In dieser Woche war ich zusammen mit Freund und Mitstreiter Kai Winkelmann (@patcash) anlässlich der re:publica 2013 zu Besuch in Berlin. Wir hatten die Gelegenheit, das Geschehen am Rande länger zu diskutieren und sind zu ziemlich dem gleichen Eindruck gelangt. Kai hat das sehr treffend aufgeschrieben, weshalb ich mir das spare und seinen Text mit freundlicher Genehmigung hier veröffentliche.

re:publica 2013

von Kai Winkelmann

Diesjähriges Motto: in / side / out. Meine Lesart: Die Netzgemeinde will sich nicht mehr abgrenzen, nicht mehr als geschlossener Bereich gelten, der für eine Beteiligung mediale Kompetenz voraussetzt sondern sich im gesellschaftlichen Alltag der User verankern und für alle nutzbar und zugänglich sein.
Leider gelingt es nicht so ganz, die Besucherströme (rekordverdächtige 5.000 Karten sollen angeblich im VVK abgesetzt worden sein) beim Check-In so zu lotsen, dass der Eintritt halbwegs flüssig abläuft. So beträgt die Wartezeit mittags um 12 eine halbe Stunde.
Der Innenbereich kommt ziemlich kommerzialisiert daher, da gibt es einen Stand der comdirect-Bank, Daimler ist da, pixoona und als weiterer Partner die Firma Microsoft. Neben der PR ist dem Anschein nach auch Recruiting die vorrangige Absicht des Engagements vor Ort.

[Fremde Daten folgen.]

-- when isIn holds, the first index entry for key is exactly desc.find(key)
lemma pv_starts_some {desc key : List Char} (hne : key ≠ [])
    (hv : ∃ v ∈ pvSections.values, key = v.toList)
    (hin : PySem.Chars.isIn key desc = true) :
    (∃ tl, (((pvB_occ desc).filter (fun e => e.2 == key)).map (·.1)) = (PySem.Chars.find desc key) :: tl) ∧
    0 ≤ PySem.Chars.find desc key ∧ (PySem.Chars.find desc key).toNat < desc.length := by
  have hinf := (PySem.Chars.isIn_iff_infix key desc).mp hin
  have hf0 : 0 ≤ PySem.Chars.find desc key := (PySem.Chars.find_nonneg_iff desc key).mpr hinf
  obtain ⟨hpre, hmin⟩ := PySem.Chars.find_spec hf0
  have hi0 : (PySem.Chars.find desc key).toNat < desc.length := pv_pos_lt_length hpre hne
  have hment : (((PySem.Chars.find desc key).toNat : Int), key) ∈ pvB_occ desc := by
    obtain ⟨v, hvm, hkv⟩ := hv
    exact pv_mem_occ.mpr ⟨_, hi0, by rw [hkv]; exact pvOccF_mem_mk hvm (hkv ▸ hpre)⟩
  refine ⟨?_, hf0, hi0⟩
  cases hfind : (pvB_occ desc).find? (fun e => e.2 == key) with
  | none =>
    have := List.find?_eq_none.mp hfind _ hment
    simp at this
  | some e =>
    obtain ⟨heocc, hPe, hemin⟩ := pv_occ_find?_some hfind
    obtain ⟨i, hi, hef⟩ := pv_mem_occ.mp heocc
    obtain ⟨he1, v', hv', he2, hpre'⟩ := pvOccF_mem hef
    have hek : e.2 = key := by simpa using hPe
    have hkpre : key <+: desc.drop i := by rw [← hek, he2]; exact hpre'
    have hge : (PySem.Chars.find desc key).toNat ≤ i := by
      by_contra hc
      exact hmin i (by omega) hkpre
    have hle : e.1 ≤ ((PySem.Chars.find desc key).toNat : Int) := hemin _ hment (by simp)
    have he1' : e.1 = ((PySem.Chars.find desc key).toNat : Int) := by
      rw [he1]; omega
    have hmap : (((pvB_occ desc).filter (fun e => e.2 == key)).map (·.1)).head? = some e.1 := by
      rw [List.head?_map, List.head?_filter, hfind]; rfl
    cases hS : (((pvB_occ desc).filter (fun e => e.2 == key)).map (·.1)) with
    | nil => rw [hS] at hmap; cases hmap
    | cons a tl =>
      rw [hS] at hmap
      simp only [List.head?_cons, Option.some.injEq] at hmap
      refine ⟨tl, ?_⟩
      rw [hmap, he1', Int.toNat_of_nonneg hf0]

-- A's inner fold computes the minimum of the valid findFrom results and its initial value
lemma pv_foldA_spec (desc key : List Char) (s : Int) (others : List String) : ∀ init : Int,
    (others.foldl (pvA_nextF desc key s) init = init ∨
      ∃ o ∈ others, o.toList ≠ key ∧ PySem.Chars.findFrom desc o.toList (s + 1) none ≠ -1 ∧
        others.foldl (pvA_nextF desc key s) init = PySem.Chars.findFrom desc o.toList (s + 1) none) ∧
    others.foldl (pvA_nextF desc key s) init ≤ init ∧
    ∀ o ∈ others, o.toList ≠ key → PySem.Chars.findFrom desc o.toList (s + 1) none ≠ -1 →
      others.foldl (pvA_nextF desc key s) init ≤ PySem.Chars.findFrom desc o.toList (s + 1) none := by
  induction others with
  | nil => intro init; refine ⟨Or.inl rfl, le_refl _, ?_⟩; intro o ho; simp at ho
  | cons o os ih =>
    intro init
    simp only [List.foldl_cons]
    obtain ⟨hdisj, hle, hbnd⟩ := ih (pvA_nextF desc key s init o)
    have hstep : pvA_nextF desc key s init o = init ∨
        (o.toList ≠ key ∧ PySem.Chars.findFrom desc o.toList (s + 1) none ≠ -1 ∧
         pvA_nextF desc key s init o = PySem.Chars.findFrom desc o.toList (s + 1) none) := by
      simp only [pvA_nextF]
      split_ifs with h1 h2
      · exact Or.inr ⟨h1, h2.1, rfl⟩
      · exact Or.inl rfl
      · exact Or.inl rfl
    refine ⟨?_, ?_, ?_⟩
    · rcases hdisj with h | ⟨o', ho', h1, h2, h3⟩
      · rcases hstep with h' | ⟨h1, h2, h3⟩
        · exact Or.inl (by rw [h, h'])
        · exact Or.inr ⟨o, List.mem_cons_self .., h1, h2, by rw [h, h3]⟩
      · exact Or.inr ⟨o', List.mem_cons_of_mem _ ho', h1, h2, h3⟩
    · have : pvA_nextF desc key s init o ≤ init := by
        simp only [pvA_nextF]; split_ifs with h1 h2
        · exact le_of_lt h2.2
        · exact le_refl _
        · exact le_refl _
      omega
    · intro o' ho' hk hne
      rcases List.mem_cons.mp ho' with rfl | ho'
      · by_cases hlt : PySem.Chars.findFrom desc o'.toList (s + 1) none < init
        · have : pvA_nextF desc key s init o' = PySem.Chars.findFrom desc o'.toList (s + 1) none := by
            simp only [pvA_nextF]; rw [if_pos hk, if_pos ⟨hne, hlt⟩]
          omega
        · omega
      · exact hbnd o' ho' hk hne

-- entry in the index past s with another header ⇒ that header's findFrom succeeds and bounds it
lemma pv_alpha {desc key : List Char} {s : Int} (hs0 : 0 ≤ s) {e : Int × List Char}
    (he : e ∈ pvB_occ desc) (hP : (decide (s < e.1) && (e.2 != key)) = true) :
    ∃ o ∈ pvSections.values, o.toList ≠ key ∧
      PySem.Chars.findFrom desc o.toList (s + 1) none ≠ -1 ∧
      PySem.Chars.findFrom desc o.toList (s + 1) none ≤ e.1 := by
  obtain ⟨i, hi, hef⟩ := pv_mem_occ.mp he
  obtain ⟨he1, v, hv, he2, hpre⟩ := pvOccF_mem hef
  simp only [Bool.and_eq_true, decide_eq_true_eq, bne_iff_ne] at hP
  have hne : v.toList ≠ key := by rw [← he2]; exact hP.2
  have hsi : s < (i : Int) := by rw [← he1]; exact hP.1
  have hk : s + 1 = ((s.toNat + 1 : Nat) : Int) := by omega
  have hki : s.toNat + 1 ≤ i := by omega
  have hkn : s.toNat + 1 ≤ desc.length := by omega
  have hFne : PySem.Chars.findFrom desc v.toList (s + 1) none ≠ -1 := by
    rw [hk]
    rw [Ne, PySem.Chars.findFrom_natCast_eq_neg_one_iff desc v.toList (s.toNat + 1) hkn]
    intro hcon
    exact hcon (pv_prefix_drop_infix hki hpre)
  have hspec := PySem.Chars.findFrom_natCast_spec desc v.toList (s.toNat + 1) hkn (by rw [← hk]; exact hFne)
  refine ⟨v, hv, hne, hFne, ?_⟩
  rw [hk]
  have hnotlt : ¬ i < (PySem.Chars.findFrom desc v.toList ((s.toNat + 1 : Nat) : Int) none).toNat := by
    intro hc
    exact hspec.2.2 i hki hc hpre
  rw [he1]
  omega

-- a successful findFrom of another header yields an index entry at its result
lemma pv_beta {desc key : List Char} {s : Int} (hs0 : 0 ≤ s) (hsn : s.toNat < desc.length)
    {o : String} (ho : o ∈ pvSections.values) (hne : o.toList ≠ key)
    (hF : PySem.Chars.findFrom desc o.toList (s + 1) none ≠ -1) :
    ∃ e ∈ pvB_occ desc, (decide (s < e.1) && (e.2 != key)) = true ∧
      e.1 = PySem.Chars.findFrom desc o.toList (s + 1) none := by
  have hk : s + 1 = ((s.toNat + 1 : Nat) : Int) := by omega
  have hkn : s.toNat + 1 ≤ desc.length := by omega
  rw [hk] at hF ⊢
  obtain ⟨hge, hpre, hmin⟩ := PySem.Chars.findFrom_natCast_spec desc o.toList (s.toNat + 1) hkn hF
  set F := PySem.Chars.findFrom desc o.toList ((s.toNat + 1 : Nat) : Int) none with hFdef
  have hF0 : 0 ≤ F := le_trans (by omega) hge
  have hFi : F = (F.toNat : Int) := (Int.toNat_of_nonneg hF0).symm
  have hiN : F.toNat < desc.length := pv_pos_lt_length hpre (pvValues_ne_nil o ho)
  refine ⟨((F.toNat : Int), o.toList), pv_mem_occ.mpr ⟨F.toNat, hiN, pvOccF_mem_mk ho hpre⟩, ?_, by rw [← hFi]⟩
  simp only [Bool.and_eq_true, decide_eq_true_eq, bne_iff_ne]
  exact ⟨by omega, hne⟩

-- the heart: A's nested rescan and B's indexed lookup compute the same section end
lemma pv_next_eq (desc key : List Char) (s : Int) (hs0 : 0 ≤ s) (hsn : s.toNat < desc.length) :
    pvA_next desc key s =
      (((pvB_occ desc).find? (fun e => decide (s < e.1) && (e.2 != key))).map (·.1)).getD ((desc.length : Int)) := by
  obtain ⟨hdisj, hle, hbnd⟩ := pv_foldA_spec desc key s pvSections.values (desc.length : Int)
  cases hfind : (pvB_occ desc).find? (fun e => decide (s < e.1) && (e.2 != key)) with
  | none =>
    simp only [Option.map_none, Option.getD_none]
    rcases hdisj with h | ⟨o, ho, h1, h2, h3⟩
    · exact h
    · exfalso
      obtain ⟨e, he, hPe, _⟩ := pv_beta hs0 hsn ho h1 h2
      have := List.find?_eq_none.mp hfind e he
      rw [hPe] at this
      exact this rfl
  | some e =>
    simp only [Option.map_some, Option.getD_some]
    obtain ⟨heocc, hPe, hemin⟩ := pv_occ_find?_some hfind
    obtain ⟨o, ho, hone, hFne, hFle⟩ := pv_alpha hs0 heocc hPe
    have hA_le : pvA_next desc key s ≤ e.1 :=
      le_trans (hbnd o ho hone hFne) hFle
    have hA_ge : e.1 ≤ pvA_next desc key s := by
      rcases hdisj with h | ⟨o', ho', h1, h2, h3⟩
      · obtain ⟨i, hi, hef⟩ := pv_mem_occ.mp heocc
        have he1 := (pvOccF_mem hef).1
        unfold pvA_next
        rw [h, he1]
        exact_mod_cast by omega
      · obtain ⟨e', he', hPe', he'1⟩ := pv_beta hs0 hsn ho' h1 h2
        unfold pvA_next
        rw [h3, ← he'1]
        exact hemin e' he' hPe'
    exact le_antisymm hA_le hA_ge

-- per-chart contributions agree
lemma pv_contrib_eq (desc : List Char) (chart : String) :
    pvA_contrib desc chart = pvB_contrib desc chart := by
  unfold pvA_contrib pvB_contrib
  by_cases hskip : chart = "D1" ∨ chart = "D9"
  · simp [hskip]
  rw [if_neg hskip, if_neg hskip]
  rcases pv_key_cases chart with h0 | hv
  · rw [h0]
    cases hS : (((pvB_occ desc).filter (fun e => e.2 == ("" : String).toList)).map (·.1)) with
    | nil => simp
    | cons a t => simp
  · have hKne : (pvSections.getD chart "").toList ≠ [] := pvValues_ne_nil _ hv
    have hvex : ∃ v ∈ pvSections.values, (pvSections.getD chart "").toList = v.toList := ⟨_, hv, rfl⟩
    by_cases hin : PySem.Chars.isIn ((pvSections.getD chart "").toList) desc = true
    · obtain ⟨⟨tl, hS⟩, hf0, hfl⟩ := pv_starts_some hKne hvex hin
      rw [if_pos ⟨hKne, hin⟩, hS]
      simp only [if_pos hKne]
      rw [← pv_next_eq desc _ _ hf0 hfl]
    · have hfilter := pv_starts_none (desc := desc) (key := (pvSections.getD chart "").toList)
        (by simpa using hin)
      rw [if_neg (fun hc => hin hc.2), hfilter]
      simp

lemma pv_fold_eq (desc : List Char) (l : List String) : ∀ (acc : List Char) (ps : List (List Char)),
    acc = ps.flatten →
    l.foldl (pvA_step desc) acc = (l.foldl (pvB_step desc (pvB_occ desc)) ps).flatten := by
  induction l with
  | nil => intro acc ps h; simpa using h
  | cons c t ih =>
    intro acc ps h
    simp only [List.foldl_cons]
    exact ih _ _ (by rw [pv_stepA_contrib, pv_stepB_flatten, h, pv_contrib_eq])

-- ===== VERDICT (by name: the statement is the Claim_ definition above) =====
theorem build_chart_context_spec : Claim_equal_build_chart_context := by
  intro chart_data relevant_charts _
  unfold Spec_build_chart_context
  simp only [build_chart_context, build_chart_context_alt]
  rw [pv_fold_eq _ _ [] [] rfl]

Die Vorträge sind äußerst vielfältig: Es geht z. B. um Social („Von Social Media Management zu Social CRM“), Technik („Die Geschichte des Computers“), NGOs („E-Partizipation für NGOs – Chancen und Risiken online“), Theorie („Immer dieses Internet!“), Politik („Zivilkapitalismus -Wir sind die Wirtschaft!“), Gesellschaft („Facebook – Vom Revolutionsmacher zum Revolutionsgegner“) usw. – mal mehr mal weniger bezogen auf das (zumindest ursprünglich mal) zentrale Sujet: Das Bloggen.

Die scheinbare Stärke durch Vielfalt hat aber auch zur Folge, dass es keine erkennbaren, inhaltlichen und konzeptionellen Grenzen gibt. Die re:publica wirkt thematisch ausgefranst, ein Ziel ist nicht deutlich. Auch Comdirect, Daimler und Konsorten verwässern das Image: Ist die re:publica eine kommerzielle Messeveranstaltung oder noch die Zusammenkunft von wirklichen Idealisten, deren Hauptanliegen ein offenes und sicheres Netz für Alle ist?

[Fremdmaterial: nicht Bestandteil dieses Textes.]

-- pv_equiv track=rewrite | github.com/pyannote/pyannote-audio | pyannote/audio/utils/balance.py | _get_tuples_matching_power
-- ===== SOURCE A (Python) =====
-- from typing import Any, Dict, Iterable, List, Text, Tuple, Union
--
-- def _get_tuples_matching_power(tuple1: Tuple, tuple2: Tuple) -> int:
--     """How much tuple1 matches tuple2. 0 = no match. 1=1 matching elt, etc
--     None elements are not counted but pass as matched.
--     e.g. (None,2,3,None) & (1,2,3,4) have a matching power of 2.
--     """
--     if tuple1 == tuple2:
--         return len(tuple1)
--
--     matching_elements: int = 0
--     for i in range(len(tuple1)):
--         if tuple1[i] == tuple2[i]:
--             matching_elements += 1
--         elif tuple1[i] == None:
--             continue
--         else:
--             return 0
--     return matching_elements
-- ===== SOURCE B (Python) =====
-- def _get_tuples_matching_power(tuple1, tuple2):
--     """Two-pass reformulation: validate every position (equal or None wildcard)
--     with all(), then count the exact matches with sum(); no early-exit loop."""
--     n = len(tuple1)
--     if all(tuple1[i] == tuple2[i] or tuple1[i] is None for i in range(n)):
--         return sum(tuple1[i] == tuple2[i] for i in range(n))
--     return 0
-- ===== Notes on version B (the rewrite author's own statement) =====
-- stated objective: simpler
-- what changed: Replaces the single early-exit accumulator loop (plus the tuple-equality fast path) with two declarative index passes: an all() validity check followed by a sum() of exact matches.
import Mathlib
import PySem

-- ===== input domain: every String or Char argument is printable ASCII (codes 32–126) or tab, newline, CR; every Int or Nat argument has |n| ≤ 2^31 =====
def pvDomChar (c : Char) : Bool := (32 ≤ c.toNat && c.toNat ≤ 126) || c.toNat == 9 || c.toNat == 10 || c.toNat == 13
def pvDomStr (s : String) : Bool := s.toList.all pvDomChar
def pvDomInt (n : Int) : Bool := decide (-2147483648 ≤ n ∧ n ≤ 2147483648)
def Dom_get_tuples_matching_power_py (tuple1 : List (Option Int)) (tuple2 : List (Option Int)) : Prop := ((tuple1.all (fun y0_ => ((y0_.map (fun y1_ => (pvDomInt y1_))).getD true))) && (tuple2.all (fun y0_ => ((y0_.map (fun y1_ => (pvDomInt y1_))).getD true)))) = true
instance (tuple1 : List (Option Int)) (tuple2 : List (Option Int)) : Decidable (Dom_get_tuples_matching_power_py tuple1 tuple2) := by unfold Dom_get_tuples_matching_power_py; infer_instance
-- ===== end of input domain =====

-- B replaces A's single early-exit accumulator loop (and its tuple-equality fast path)
-- with two declarative index passes: an all() validity check, then a count of exact matches.


-- ===== PORT A =====
-- A's for-loop over range(len(tuple1)) with early 'return 0' and accumulator;
-- tuple2[i] is PySem.List.pyGet? (none = IndexError, returns 0 here; such inputs are outside Pre_).
def pvLoopA (t1 t2 : List (Option Int)) (i : Nat) (acc : Int) : Int :=
  if _h : i < t1.length then
    match PySem.List.pyGet? t2 (i : Int) with
    | none => 0  -- IndexError in Python; excluded by Pre_
    | some v =>
      if t1.getD i none = v then pvLoopA t1 t2 (i + 1) (acc + 1)
      else if t1.getD i none = none then pvLoopA t1 t2 (i + 1) acc
      else 0
  else acc
termination_by t1.length - i

def get_tuples_matching_power_py (tuple1 : List (Option Int)) (tuple2 : List (Option Int)) : Int :=
  if tuple1 = tuple2 then (tuple1.length : Int)
  else pvLoopA tuple1 tuple2 0 0

-- ===== PORT B =====
-- two passes over range(n): validity check with all(), then count of exact matches.
def get_tuples_matching_power_py_alt (tuple1 : List (Option Int)) (tuple2 : List (Option Int)) : Int :=
  let n := tuple1.length
  if (List.range n).all
      (fun i => tuple1.getD i none == tuple2.getD i none || tuple1.getD i none == none) then
    (((List.range n).countP (fun i => tuple1.getD i none == tuple2.getD i none) : Nat) : Int)
  else 0

-- ===== PRECONDITION & SPEC =====
-- Pre_ excludes exactly the inputs where Python A raises IndexError (tuple2 shorter than
-- tuple1 with every position up to len(tuple2) matching-or-None); B raises there too.
def Pre_get_tuples_matching_power_py (tuple1 : List (Option Int)) (tuple2 : List (Option Int)) : Prop :=
  tuple1.length ≤ tuple2.length ∨
    ((List.range tuple2.length).all
      (fun j => tuple1.getD j none == tuple2.getD j none || tuple1.getD j none == none)) = false
instance (tuple1 : List (Option Int)) (tuple2 : List (Option Int)) : Decidable (Pre_get_tuples_matching_power_py tuple1 tuple2) := by unfold Pre_get_tuples_matching_power_py; infer_instance

def pvWitness_get_tuples_matching_power_py : List (Option Int) × List (Option Int) :=
  ([none, some 2, some 3], [some 1, some 2, some 3])

def Spec_get_tuples_matching_power_py (tuple1 : List (Option Int)) (tuple2 : List (Option Int)) (out : Int) : Prop := out = get_tuples_matching_power_py_alt tuple1 tuple2
instance (tuple1 : List (Option Int)) (tuple2 : List (Option Int)) (out : Int) : Decidable (Spec_get_tuples_matching_power_py tuple1 tuple2 out) := by unfold Spec_get_tuples_matching_power_py; infer_instance

-- ===== CLAIM (what is proved, stated in full; the proofs are below) =====
def Claim_equal_get_tuples_matching_power_py : Prop := ∀ (tuple1 : List (Option Int)) (tuple2 : List (Option Int)), Dom_get_tuples_matching_power_py tuple1 tuple2 → Pre_get_tuples_matching_power_py tuple1 tuple2 → Spec_get_tuples_matching_power_py tuple1 tuple2 (get_tuples_matching_power_py tuple1 tuple2)

-- ===== LEMMAS AND PROOFS =====

-- the per-index predicates of B (and of the loop invariant)
def pvValid (t1 t2 : List (Option Int)) (j : Nat) : Bool :=
  t1.getD j none == t2.getD j none || t1.getD j none == none
def pvEq (t1 t2 : List (Option Int)) (j : Nat) : Bool :=
  t1.getD j none == t2.getD j none

lemma pvAlt_eq (t1 t2 : List (Option Int)) :
    get_tuples_matching_power_py_alt t1 t2 =
      if (List.range t1.length).all (pvValid t1 t2) then
        (((List.range t1.length).countP (pvEq t1 t2) : Nat) : Int)
      else 0 := rfl

lemma pvLoop_step (t1 t2 : List (Option Int)) (i : Nat) (acc : Int) (v : Option Int) :
    (match some v with
      | none => (0 : Int)
      | some w =>
        if t1.getD i none = w then pvLoopA t1 t2 (i + 1) (acc + 1)
        else if t1.getD i none = none then pvLoopA t1 t2 (i + 1) acc
        else 0) =
      if t1.getD i none = v then pvLoopA t1 t2 (i + 1) (acc + 1)
      else if t1.getD i none = none then pvLoopA t1 t2 (i + 1) acc
      else 0 := rfl

lemma pvLoopA_char (t1 t2 : List (Option Int)) (hlen : t1.length ≤ t2.length) :
    ∀ (k i : Nat) (acc : Int), i + k = t1.length →
      pvLoopA t1 t2 i acc =
        if (List.range' i k).all (pvValid t1 t2) then
          acc + ((List.range' i k).countP (pvEq t1 t2) : Int)
        else 0 := by
  intro k
  induction k with
  | zero =>
    intro i acc hi
    have hnotlt : ¬ i < t1.length := by omega
    rw [pvLoopA, dif_neg hnotlt]
    simp [List.range']
  | succ k ih =>
    intro i acc hi
    have hi1 : i < t1.length := by omega
    have hi2 : i < t2.length := lt_of_lt_of_le hi1 hlen
    rw [pvLoopA, dif_pos hi1, PySem.List.pyGet?_natCast, List.getElem?_eq_getElem hi2,
      pvLoop_step]
    have hg2 : t2.getD i none = t2[i] := List.getD_eq_getElem t2 none hi2
    rw [List.range'_succ, List.all_cons, List.countP_cons]
    by_cases he : t1.getD i none = t2[i]
    · rw [if_pos he]
      have hv : pvValid t1 t2 i = true := by rw [pvValid, hg2, he]; simp
      have hc : pvEq t1 t2 i = true := by rw [pvEq, hg2, he]; simp
      rw [ih (i + 1) (acc + 1) (by omega), hv, hc]
      by_cases hall : (List.range' (i + 1) k).all (pvValid t1 t2) = true
      · simp [hall]; ring
      · simp [hall]
    · rw [if_neg he]
      by_cases hn : t1.getD i none = none
      · rw [if_pos hn]
        have hv : pvValid t1 t2 i = true := by rw [pvValid, hn]; simp
        have hc : pvEq t1 t2 i = false := by
          rw [pvEq, hg2]; exact beq_eq_false_iff_ne.mpr he
        rw [ih (i + 1) acc (by omega), hv, hc]
        by_cases hall : (List.range' (i + 1) k).all (pvValid t1 t2) = true
        · simp [hall]
        · simp [hall]
      · rw [if_neg hn]
        have e1 : (t1.getD i none == t2[i]) = false := beq_eq_false_iff_ne.mpr he
        have e2 : (t1.getD i none == (none : Option Int)) = false := beq_eq_false_iff_ne.mpr hn
        have hv : pvValid t1 t2 i = false := by rw [pvValid, hg2, e1, e2]; rfl
        simp [hv]

lemma pvLoopA_zero (t1 t2 : List (Option Int)) :
    ∀ (k i : Nat) (acc : Int), i + k = t1.length →
      (∃ j, i ≤ j ∧ j < t2.length ∧ j < t1.length ∧ pvValid t1 t2 j = false) →
      pvLoopA t1 t2 i acc = 0 := by
  intro k
  induction k with
  | zero =>
    rintro i acc hi ⟨j, hij, hj2, hj1, hjv⟩
    omega
  | succ k ih =>
    rintro i acc hi ⟨j, hij, hj2, hj1, hjv⟩
    have hi1 : i < t1.length := by omega
    have hi2 : i < t2.length := by omega
    rw [pvLoopA, dif_pos hi1, PySem.List.pyGet?_natCast, List.getElem?_eq_getElem hi2,
      pvLoop_step]
    have hg2 : t2.getD i none = t2[i] := List.getD_eq_getElem t2 none hi2
    by_cases hvi : pvValid t1 t2 i = true
    · have hne : i ≠ j := by intro h; rw [h] at hvi; simp [hvi] at hjv
      have hwit : ∃ j, i + 1 ≤ j ∧ j < t2.length ∧ j < t1.length ∧ pvValid t1 t2 j = false :=
        ⟨j, by omega, hj2, hj1, hjv⟩
      by_cases he : t1.getD i none = t2[i]
      · rw [if_pos he]; exact ih (i + 1) (acc + 1) (by omega) hwit
      · rw [if_neg he]
        have hn : t1.getD i none = none := by
          rw [pvValid, hg2] at hvi
          rcases Bool.or_eq_true_iff.mp hvi with h' | h'
          · exact absurd (eq_of_beq h') he
          · exact eq_of_beq h'
        rw [if_pos hn]; exact ih (i + 1) acc (by omega) hwit
    · rw [pvValid, hg2] at hvi
      simp only [Bool.or_eq_true, beq_iff_eq] at hvi
      push Not at hvi
      rw [if_neg hvi.1, if_neg hvi.2]

-- ===== VERDICT (by name: the statement is the Claim_ definition above) =====
theorem get_tuples_matching_power_py_spec : Claim_equal_get_tuples_matching_power_py := by
  intro t1 t2 _hdom hpre
  unfold Spec_get_tuples_matching_power_py get_tuples_matching_power_py
  rw [pvAlt_eq]
  by_cases heq : t1 = t2
  · subst heq
    rw [if_pos rfl]
    have hall : (List.range t1.length).all (pvValid t1 t1) = true := by
      simp [pvValid]
    rw [if_pos hall]
    have : (List.range t1.length).countP (pvEq t1 t1) = t1.length := by
      rw [List.countP_eq_length.mpr (by simp [pvEq]), List.length_range]
    rw [this]
  · rw [if_neg heq]
    by_cases hlen : t1.length ≤ t2.length
    · rw [pvLoopA_char t1 t2 hlen t1.length 0 0 (by omega), List.range_eq_range']
      by_cases hall : (List.range' 0 t1.length).all (pvValid t1 t2) = true
      · rw [if_pos hall, if_pos hall]; ring
      · rw [if_neg hall, if_neg hall]
    · have hpre' : ((List.range t2.length).all (pvValid t1 t2)) = false := by
        rcases hpre with h | h
        · exact absurd h hlen
        · exact h
      have hex : ∃ j, j < t2.length ∧ pvValid t1 t2 j = false := by
        rcases List.all_eq_false.mp hpre' with ⟨j, hjmem, hjv⟩
        exact ⟨j, List.mem_range.mp hjmem, Bool.eq_false_iff.mpr hjv⟩
      obtain ⟨j, hj2, hjv⟩ := hex
      have hjn : j < t1.length := by omega
      rw [pvLoopA_zero t1 t2 t1.length 0 0 (by omega) ⟨j, Nat.zero_le j, hj2, hjn, hjv⟩]
      have hall : (List.range t1.length).all (pvValid t1 t2) = false :=
        List.all_eq_false.mpr ⟨j, List.mem_range.mpr hjn, Bool.eq_false_iff.mp hjv⟩
      rw [hall]
      simp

Und ja: Die re:publica und ihre Macher brauchen ein Ziel. Dringend. Sascha Lobo hielt einen bemerkenswerten Vortrag, in dem er deutlich machte, dass die Netzgemeinde („Hobby-Lobby für ein freies, offenes und sicheres Internet“) ihre Ziele im politischen Betrieb nicht durchsetzen konnte. Das Leistungsschutzrecht oder die Aufhebung der Netzneutralität werden über die Köpfe der Netzaktivisten hinweg entschieden und die Netz-Akteure werden bei der Entscheidungsfindung nicht konsultiert. Zum einen liegt das wohl am desolaten Zustand der politischen Stimme im Berliner Politikbetrieb, den Piraten, aber andererseits sieht Lobo eben auch die Netzgemeinde in der Verantwortung, denen das Pathos fehle.
Um die Interessen durchzusetzen solle man sich die Frage stellen: „What would Merkel do?“ (In Anlehnung an Jeff Jarvis „What would Google do?“). Damit ist gemeint, eine Argumentation zu entwickeln, die zu den eigentlichen Zielen der politischen Entscheider passt und weniger Argumente des Widerstands enthält und damit per se eher sperrig zu vermitteln sein dürften. Merkel und Kollegen sollten für die Interessen der Netzaktivisten entscheiden, um sich dadurch wiederum selbst einen politischen Vorteil zu verschaffen. Und das soll durch die Netzgemeinde vorbereitet werden.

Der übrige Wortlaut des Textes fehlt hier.